Indonesia adalah negara yang berlandaskan Pancasila, yang memiliki lima sila dan sila pertama adalah “Ketuhanan yang Maha Esa”. Badan ini telah dirumuskan dan disepakati oleh para pendiri bangsa. Dalam konteks ini, kita akan melihat bagaimana para pendiri bangsa memandang frase ketuhanan ini, khususnya berkenaan dengan kewajiban menjalankan syariat Islam bagi pemeluknya.
Para pendiri negara Indonesia adalah grup yang beragam dengan latar belakang yang berbeda-beda, mulai dari agama, etnis, sampai filosofi politik. Dalam pencarian pemahaman tentang frase “ketuhanan” dalam Pancasila, kita dapat melihat pandangan dua tokoh penting: Soekarno dan Mohammad Hatta.
Soekarno, sebagai salah satu pendiri bangsa dan yang berperan besar dalam merumuskan Pancasila, melihat “Ketuhanan yang Maha Esa” sebagai penegasan atas hak individu untuk menganut agama dan beribadat sesuai ajaran agama masing-masing. Bagi Soekarno, “ketuhanan” berarti pengakuan terhadap kebebasan beragama. Dalam kaitannya dengan syariat Islam, Soekarno memandang bahwa menjalankan syariat Islam adalah kewajiban bagi pemeluknya namun tidak boleh dipaksakan terhadap orang lain yang tidak memeluknya. Ini bertujuan untuk menjaga kerukunan dan toleransi antar pemeluk agama yang berbeda.
Mohammad Hatta, pendiri bangsa yang lainnya, memiliki pandangan yang serupa dengan Soekarno. Hatta menyatakan bahwa “Ketuhanan yang Maha Esa” mencakup keyakinan dalam satu Tuhan dan penghormatan terhadap kaum yang berbeda agama. Hatta menganggap Islam sebagai agama yang menghargai kebebasan individu dalam beragama, dan berpendapat bahwa dalam konteks Indonesia, menjalankan syariat Islam bagi pemeluknya harus dilakukan sejauh tidak mengganggu kepercayaan dan praktek agama lain.
Dua pandangan dari para pendiri bangsa ini menegaskan bahwa para pendiri negara Indonesia memandang pentingnya toleransi dan keharmonisan antar pemeluk agama yang berbeda.
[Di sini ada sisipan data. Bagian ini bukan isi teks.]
-- pv_equiv track=rewrite | github.com/agnel18/anki-fluent-forever-language-card-generator | languages/korean/domain/ko_validator.py | _has_valid_korean_patterns
-- ===== SOURCE A (Python) =====
-- from typing import Dict, Any, List
--
-- def _has_valid_korean_patterns(word_explanations: List[List[Any]]) -> bool:
--     """Check if result has valid Korean grammar patterns."""
--     roles = [item[1] for item in word_explanations if len(item) > 1]
--
--     # Korean sentences typically end with a verb, adjective, or copula
--     has_predicate = any(
--         role in ['verb', 'copula', 'auxiliary_verb', 'adjective',
--                  'descriptive_verb', 'honorific_verb', 'humble_verb']
--         for role in roles
--     )
--
--     # Most sentences have at least one particle
--     has_particle = any(
--         role in ['particle', 'topic_marker', 'subject_marker', 'object_marker',
--                  'locative_particle', 'possessive_particle', 'instrumental_particle',
--                  'comitative_particle', 'honorific_particle']
--         for role in roles
--     )
--
--     # Must have at least one content word
--     has_content = any(
--         role in ['noun', 'verb', 'adjective', 'pronoun']
--         for role in roles
--     )
--
--     return has_content and (has_predicate or has_particle)
-- ===== SOURCE B (Python) =====
-- PRED = frozenset(['verb', 'copula', 'auxiliary_verb', 'adjective',
--                   'descriptive_verb', 'honorific_verb', 'humble_verb'])
-- PART = frozenset(['particle', 'topic_marker', 'subject_marker', 'object_marker',
--                   'locative_particle', 'possessive_particle', 'instrumental_particle',
--                   'comitative_particle', 'honorific_particle'])
-- CONT = frozenset(['noun', 'verb', 'adjective', 'pronoun'])
--
-- def _has_valid_korean_patterns(word_explanations):
--     """Single pass over word_explanations maintaining three flags, with early exit."""
--     hp = hpa = hc = False
--     for item in word_explanations:
--         if hp and hpa and hc:
--             break
--         if len(item) > 1:
--             role = item[1]
--             hp = hp or role in PRED
--             hpa = hpa or role in PART
--             hc = hc or role in CONT
--     return hc and (hp or hpa)
-- ===== Notes on version B (the rewrite author's own statement) =====
-- stated objective: alternative
-- what changed: Replaces A's build-a-roles-list-then-three-separate-any-scans with a single pass over word_explanations that maintains three booleans and breaks early once all are set.
import Mathlib
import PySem

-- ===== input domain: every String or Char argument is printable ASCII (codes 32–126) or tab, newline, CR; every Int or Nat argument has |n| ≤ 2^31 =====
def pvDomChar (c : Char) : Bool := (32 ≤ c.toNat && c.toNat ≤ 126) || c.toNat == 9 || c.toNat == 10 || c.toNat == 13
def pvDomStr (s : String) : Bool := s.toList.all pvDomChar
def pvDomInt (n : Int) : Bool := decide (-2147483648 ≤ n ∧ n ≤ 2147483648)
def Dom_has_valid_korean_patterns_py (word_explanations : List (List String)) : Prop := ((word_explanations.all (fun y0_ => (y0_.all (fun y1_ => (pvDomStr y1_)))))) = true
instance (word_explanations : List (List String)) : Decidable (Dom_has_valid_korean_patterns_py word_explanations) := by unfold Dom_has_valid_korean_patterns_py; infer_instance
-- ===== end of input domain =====

-- B replaces A's build-roles-list-then-three-any-scans with one pass keeping three flags (early exit); alternative decomposition, same cost.

-- ===== PORT A =====
def pvPredList : List String := ["verb", "copula", "auxiliary_verb", "adjective",
  "descriptive_verb", "honorific_verb", "humble_verb"]
def pvPartList : List String := ["particle", "topic_marker", "subject_marker", "object_marker",
  "locative_particle", "possessive_particle", "instrumental_particle",
  "comitative_particle", "honorific_particle"]
def pvContList : List String := ["noun", "verb", "adjective", "pronoun"]

def has_valid_korean_patterns_py (word_explanations : List (List String)) : Bool :=
  let roles := (word_explanations.filter (fun item => item.length > 1)).map
    (fun item => item.getD 1 "")   -- item[1]; in range since len(item) > 1
  let has_predicate := roles.any (fun role => pvPredList.contains role)
  let has_particle := roles.any (fun role => pvPartList.contains role)
  let has_content := roles.any (fun role => pvContList.contains role)
  has_content && (has_predicate || has_particle)

-- ===== PORT B =====
-- the loop of Source B: three flags, early break once all are set
def pvAltGo : List (List String) → Bool → Bool → Bool → Bool
  | [], hp, hpa, hc => hc && (hp || hpa)
  | item :: rest, hp, hpa, hc =>
    if hp && hpa && hc then hc && (hp || hpa)
    else if item.length > 1 then
      let role := item.getD 1 ""
      pvAltGo rest (hp || pvPredList.contains role) (hpa || pvPartList.contains role)
        (hc || pvContList.contains role)
    else pvAltGo rest hp hpa hc

def has_valid_korean_patterns_py_alt (word_explanations : List (List String)) : Bool :=
  pvAltGo word_explanations false false false

-- ===== PRECONDITION & SPEC =====
def Spec_has_valid_korean_patterns_py (word_explanations : List (List String)) (out : Bool) : Prop := out = has_valid_korean_patterns_py_alt word_explanations
instance (word_explanations : List (List String)) (out : Bool) : Decidable (Spec_has_valid_korean_patterns_py word_explanations out) := by unfold Spec_has_valid_korean_patterns_py; infer_instance

-- ===== CLAIM (what is proved, stated in full; the proofs are below) =====
def Claim_equal_has_valid_korean_patterns_py : Prop := ∀ (word_explanations : List (List String)), Dom_has_valid_korean_patterns_py word_explanations → Spec_has_valid_korean_patterns_py word_explanations (has_valid_korean_patterns_py word_explanations)

-- ===== LEMMAS AND PROOFS =====

def pvAnyRole (ws : List (List String)) (cat : List String) : Bool :=
  ((ws.filter (fun item => item.length > 1)).map (fun item => item.getD 1 "")).any
    (fun role => cat.contains role)

theorem pvAltGo_eq (ws : List (List String)) : ∀ (hp hpa hc : Bool),
    pvAltGo ws hp hpa hc =
      ((hc || pvAnyRole ws pvContList) &&
        ((hp || pvAnyRole ws pvPredList) || (hpa || pvAnyRole ws pvPartList))) := by
  induction ws with
  | nil => intro hp hpa hc; simp [pvAltGo, pvAnyRole]
  | cons item rest ih =>
    intro hp hpa hc
    by_cases hbrk : (hp && hpa && hc) = true
    · simp only [Bool.and_eq_true] at hbrk
      obtain ⟨⟨h1, h2⟩, h3⟩ := hbrk
      subst h1; subst h2; subst h3
      simp [pvAltGo]
    · by_cases hlen : item.length > 1
      · simp only [pvAltGo, hbrk, hlen, if_true, ih,
          pvAnyRole, List.filter_cons, decide_eq_true_eq, List.map_cons, List.any_cons]
        simp [hlen, Bool.or_assoc]
      · simp only [pvAltGo, hbrk, if_false, hlen, if_false, ih,
          pvAnyRole, List.filter_cons, decide_eq_true_eq]
        simp

-- ===== VERDICT (by name: the statement is the Claim_ definition above) =====
theorem has_valid_korean_patterns_py_spec : Claim_equal_has_valid_korean_patterns_py := by
  intro ws _
  unfold Spec_has_valid_korean_patterns_py has_valid_korean_patterns_py has_valid_korean_patterns_py_alt
  rw [pvAltGo_eq]
  simp [pvAnyRole, Bool.or_comm]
Kedua pandangan tersebut juga menghargai hak pemeluk agama Islam untuk menjalankan syariatnya. Baik Soekarno maupun Mohamad Hatta, keduanya memandang bahwa pemeluk agama Islam harus menjalankan syariat Islam sebagai bagian dari praktik agamanya. Mereka hanya berhati-hati agar pemahaman ini tidak memaksa orang lain yang bukan pemeluk Islam untuk mengikuti syariatnya, karena itu bertentangan dengan semangat toleransi dan kebebasan beragama yang ada dalam Pancasila.
Jadi, jawabannya apa? Para pendiri bangsa Indonesia sejatinya menghargai dan mendukung hak pemeluk agama Islam untuk menjalankan syariat mereka. Namun, mereka juga ingin memastikan bahwa praktek-praktek ini dilakukan dalam kerangka yang menghormati hak dan kebebasan orang lain, khususnya dalam konteks beragama. Ini sejalan dengan sila pertama Pancasila yang menekankan pada “Ketuhanan yang Maha Esa”.